日本には外国人旅行者を夢中にさせる美食が数多くあるが、弁当はそのうちの1つに数えられる。もはや弁当は日本の文化と言っても過言ではないだろう。中国メディアの今日頭条はこのほど、日本の駅弁を紹介する記事を掲載した。中国高速鉄道の弁当とは「どこが違うのか」分析している。

 記事はまず、日中の駅弁の写真を並べて比較。日本の駅弁は彩り豊かで栄養バランスも良く、なにより食欲をそそる見た目となっている。それに対して中国高速鉄道の弁当は、同じようにおかずごとに仕切りで分けてあり、おかずの数も日本の駅弁と大差ないが、どうにも食指が動くような見た目ではない。記事は、中国は「堂々たる美食の大国なのに」と残念がっている。

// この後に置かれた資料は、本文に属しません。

theorem pvRange4_cons (n : Nat) :
    PySem.List.pyRange 0 ((n : Int) + 4) 4 = 0 :: (PySem.List.pyRange 0 (n : Int) 4).map (· + 4) := by
  rw [PySem.List.pyRange_of_pos _ _ (by norm_num), PySem.List.pyRange_of_pos _ _ (by norm_num)]
  have h4 : (0:Int) < (n:Int) + 4 := by positivity
  rw [if_pos h4]
  by_cases hn : (0:Int) < (n:Int)
  · rw [if_pos hn]
    have hcnt : (((n:Int) + 4 - 0 + 4 - 1) / 4).toNat = (((n:Int) - 0 + 4 - 1) / 4).toNat + 1 := by
      omega
    rw [hcnt, List.range_succ_eq_map]
    simp only [List.map_cons, List.map_map]
    refine List.cons_eq_cons.mpr ⟨by norm_num, ?_⟩
    apply List.map_congr_left
    intro k _
    simp only [Function.comp_apply]
    push_cast
    ring
  · rw [if_neg hn]
    have hn0 : n = 0 := by omega
    subst hn0
    norm_num
theorem pvFoldl4 (g : List Int → List Int) (l : List Int) :
    ∀ (init : List Int),
    (PySem.List.pyRange 0 (l.length : Int) 4).foldl (fun output i =>
      let chunk := PySem.List.slice l (some i) (some (i + 4))
      if chunk.length = 4 then output ++ g chunk else output) init
    = init ++ pvChunkMap g l := by
  induction l using pvChunkMap.induct with
  | case1 a b c d t ih =>
    intro init
    have hlen : (((a :: b :: c :: d :: t).length : Nat) : Int) = ((t.length : Nat) : Int) + 4 := by
      push_cast [List.length_cons]; ring
    rw [hlen, pvRange4_cons, List.foldl_cons]
    have hc : PySem.List.slice (a :: b :: c :: d :: t) (some 0) (some (0 + 4)) = [a, b, c, d] := by
      rw [PySem.List.slice_toNat (a :: b :: c :: d :: t)
            (show (0:Int) ≤ 0 by norm_num) (show (0:Int) ≤ 0 + 4 by norm_num)]
      rfl
    simp only [hc, List.length_cons, List.length_nil]
    rw [List.foldl_map]
    rw [PySem.List.foldl_congr_mem _ _ (fun output i =>
      let chunk := PySem.List.slice t (some i) (some (i + 4))
      if chunk.length = 4 then output ++ g chunk else output) _ ?_]
    · rw [ih]
      simp [pvChunkMap, List.append_assoc]
    · intro acc x hx
      obtain ⟨hx0, -, -⟩ := (PySem.List.mem_pyRange_iff_of_pos (by norm_num) x).mp hx
      have h1 : PySem.List.slice (a :: b :: c :: d :: t) (some (x + 4)) (some (x + 4 + 4))
          = PySem.List.slice t (some x) (some (x + 4)) := by
        rw [PySem.List.slice_toNat (a :: b :: c :: d :: t)
              (show (0:Int) ≤ x + 4 by omega) (show (0:Int) ≤ x + 4 + 4 by omega),
            PySem.List.slice_toNat t
              (show (0:Int) ≤ x by omega) (show (0:Int) ≤ x + 4 by omega)]
        have c1 : (x + 4 + 4).toNat - (x + 4).toNat = 4 := by omega
        have c2 : (x + 4).toNat - x.toNat = 4 := by omega
        have c3 : List.drop (x + 4).toNat (a :: b :: c :: d :: t) = List.drop x.toNat t := by
          rw [show (x + 4).toNat = x.toNat + 1 + 1 + 1 + 1 by omega]
          simp [List.drop_succ_cons]
        rw [c1, c2, c3]
      simp only [h1]
  | case2 l h1 =>
    intro init
    rcases l with _ | ⟨a, _ | ⟨b, _ | ⟨c, _ | ⟨d, t⟩⟩⟩⟩
    · simp [pvChunkMap, PySem.List.pyRange_of_pos 0 0 (show (0:Int) < 4 by norm_num)]
    · rw [show ((([a] : List Int).length : Nat) : Int) = 1 by norm_num]
      rw [PySem.List.pyRange_of_pos _ _ (show (0:Int) < 4 by norm_num)]
      have hsl : PySem.List.slice [a] (none : Option Int) (some (4 : Int)) = [a] := by
        rw [PySem.List.slice_to [a] (show (0:Int) ≤ 4 by norm_num)]
        rfl
      norm_num [pvChunkMap, hsl]
    · rw [show (((a :: b :: [] : List Int)).length : Int) = 2 by norm_num]
      rw [PySem.List.pyRange_of_pos _ _ (show (0:Int) < 4 by norm_num)]
      have hsl : PySem.List.slice [a, b] (none : Option Int) (some (4 : Int)) = [a, b] := by
        rw [PySem.List.slice_to [a, b] (show (0:Int) ≤ 4 by norm_num)]
        rfl
      norm_num [pvChunkMap, hsl]
    · rw [show (((a :: b :: c :: [] : List Int)).length : Int) = 3 by norm_num]
      rw [PySem.List.pyRange_of_pos _ _ (show (0:Int) < 4 by norm_num)]
      have hsl : PySem.List.slice [a, b, c] (none : Option Int) (some (4 : Int)) = [a, b, c] := by
        rw [PySem.List.slice_to [a, b, c] (show (0:Int) ≤ 4 by norm_num)]
        rfl
      norm_num [pvChunkMap, hsl]
    · exact absurd rfl (h1 a b c d t)

theorem pvReorder4_eq (l : List Int) :
    pvReorder4 l = pvChunkMap (fun chunk =>
      [PySem.List.pyGetD chunk 3 0, PySem.List.pyGetD chunk 1 0,
       PySem.List.pyGetD chunk 0 0, PySem.List.pyGetD chunk 2 0]) l := by
  unfold pvReorder4
  simpa using pvFoldl4 (fun chunk =>
      [PySem.List.pyGetD chunk 3 0, PySem.List.pyGetD chunk 1 0,
       PySem.List.pyGetD chunk 0 0, PySem.List.pyGetD chunk 2 0]) l []

theorem pvExtract4_eq (l : List Int) :
    pvExtract4 l = pvChunkMap (fun chunk =>
      [PySem.List.pyGetD chunk 1 0, PySem.List.pyGetD chunk 2 0]) l := by
  unfold pvExtract4
  simpa using pvFoldl4 (fun chunk =>
      [PySem.List.pyGetD chunk 1 0, PySem.List.pyGetD chunk 2 0]) l []

theorem pvReorder4_cons4 (a b c d : Int) (t : List Int) :
    pvReorder4 (a :: b :: c :: d :: t) = d :: b :: a :: c :: pvReorder4 t := by
  rw [pvReorder4_eq, pvReorder4_eq, pvChunkMap]
  simp [PySem.List.pyGetD_ofNat', List.getD]

theorem pvExtract4_cons4 (a b c d : Int) (t : List Int) :
    pvExtract4 (a :: b :: c :: d :: t) = b :: c :: pvExtract4 t := by
  rw [pvExtract4_eq, pvExtract4_eq, pvChunkMap]
  simp [PySem.List.pyGetD_ofNat', List.getD]

theorem pvNatXorOne (k : Nat) : k ^^^ 1 = 2 * (k / 2) + (1 - k % 2) := by
  have heven : ∀ q : Nat, (2 * q) ^^^ 1 = 2 * q + 1 := by
    intro q
    apply Nat.eq_of_testBit_eq; intro i
    rcases i with _ | j
    · simp [Nat.mul_comm]
    · simp [Nat.testBit_succ, Nat.mul_comm 2 q]
  rcases Nat.even_or_odd k with ⟨q, hq⟩ | ⟨q, hq⟩
  · subst hq
    rw [show q + q = 2 * q by ring, heven q]
    omega
  · subst hq
    have : (2 * q + 1) ^^^ 1 = 2 * q := by
      rw [← heven q, Nat.xor_assoc]; simp
    rw [this]
    omega

theorem pvXorSwap_cons₂ (a b : Int) (t : List Int) :
    pvXorSwap (a :: b :: t) = b :: a :: pvXorSwap t := by
  unfold pvXorSwap
  have hlen : (((a :: b :: t).length : Nat) : Int) = ((t.length : Nat) : Int) + 2 := by
    push_cast [List.length_cons]; ring
  rw [hlen]
  rw [PySem.List.pyRange_one_cons (by positivity)]
  rw [show (0:Int) + 1 = 1 by norm_num]
  rw [PySem.List.pyRange_one_cons (by omega)]
  rw [show (1:Int) + 1 = 2 by norm_num]
  simp only [List.map_cons]
  have hb0 : PySem.Int.bxor 0 1 = 1 := by decide
  have hb1 : PySem.Int.bxor 1 1 = 0 := by decide
  rw [hb0, hb1]
  have hga : PySem.List.pyGetD (a :: b :: t) 0 0 = a := by
    rw [PySem.List.pyGetD_ofNat' _ 0]; rfl
  have hgb : PySem.List.pyGetD (a :: b :: t) 1 0 = b := by
    rw [PySem.List.pyGetD_ofNat' _ 1]; rfl
  rw [hga, hgb]
  refine List.cons_eq_cons.mpr ⟨rfl, List.cons_eq_cons.mpr ⟨rfl, ?_⟩⟩
  rw [PySem.List.pyRange_one 2, PySem.List.pyRange_one 0]
  have h2 : (((t.length : Nat) : Int) + 2 - 2).toNat = t.length := by omega
  have h0 : (((t.length : Nat) : Int) - 0).toNat = t.length := by omega
  rw [h2, h0, List.map_map, List.map_map]
  apply List.map_congr_left
  intro k _
  simp only [Function.comp_apply]
  have e1 : (2 : Int) + (k : Int) = ((2 + k : Nat) : Int) := by push_cast; ring
  have e2 : (0 : Int) + (k : Int) = ((k : Nat) : Int) := by ring
  rw [e1, e2]
  have e3 : (1 : Int) = ((1 : Nat) : Int) := rfl
  rw [e3, PySem.Int.bxor_natCast, PySem.Int.bxor_natCast]
  have e4 : (2 + k) ^^^ 1 = 2 + (k ^^^ 1) := by
    rw [pvNatXorOne, pvNatXorOne]; omega
  rw [e4]
  rw [show ((2 + (k ^^^ 1) : Nat) : Int) = (((k ^^^ 1) + 2 : Nat) : Int) by push_cast; ring]
  rw [PySem.List.pyGetD_natCast, PySem.List.pyGetD_natCast]
  simp [List.getD]

-- B's fold with an arbitrary accumulator
theorem pvStepB_acc (anc : List (List Int)) (init : List Int × List Int × List Int) :
    anc.foldl pvStepB init
      = (init.1 ++ (anc.foldl pvStepB ([], [], [])).1,
         init.2.1 ++ (anc.foldl pvStepB ([], [], [])).2.1,
         init.2.2 ++ (anc.foldl pvStepB ([], [], [])).2.2) := by
  induction anc generalizing init with
  | nil => simp
  | cons s t ih =>
    simp only [List.foldl_cons]
    rw [ih (pvStepB init s), ih (pvStepB ([], [], []) s)]
    have hs : pvStepB init s
        = (init.1 ++ (pvStepB ([], [], []) s).1,
           init.2.1 ++ (pvStepB ([], [], []) s).2.1,
           init.2.2 ++ (pvStepB ([], [], []) s).2.2) := by
      unfold pvStepB
      split_ifs <;> simp
    rw [hs]
    simp [List.append_assoc]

 中国高速鉄道の弁当に魅力を感じないのは中国人も同じらしい。記事は中国の弁当は決して安くはないと紹介。一番安くて30元(約450円)くらい、少し高い弁当になると40元(600円)から60元(900円)もするが、「普通は高ければおいしいはずではないのか」と疑問を示している。つまり高いわりにおいしくないと言いたいようで、「どうりで誰も弁当を買わずにカップラーメンを食べているわけだ」と納得している。
 
 それに対して、日本の駅弁は見た目だけでなく、味もおいしいと言えるだろう。記事は、駅弁の種類も2000とも3000種類とも言われていると紹介。ある新幹線の駅弁は箱が新幹線の形をしているので、食べ終わった後も利用できたり、だるま弁当も食べ終わった後には貯金箱として使えたりすると感心。ます寿司はおいしいだけでなく、ケーキのように切って食べる独創性があり、30品目弁当は栄養バランスの良さが魅力的だと紹介した。

 日本には、食べてみたくなるような美しさとおいしさを兼ね備え、しかも栄養バランスが良く弁当箱を無駄にしないアイディアも見られる、魅力的な弁当があふれているといえるだろう。旅行者には、中国では食べることのできない、日本ならではの旅の醍醐味を味わってもらいたいものだ。(編集担当:村山健二)(イメージ写真提供:123RF)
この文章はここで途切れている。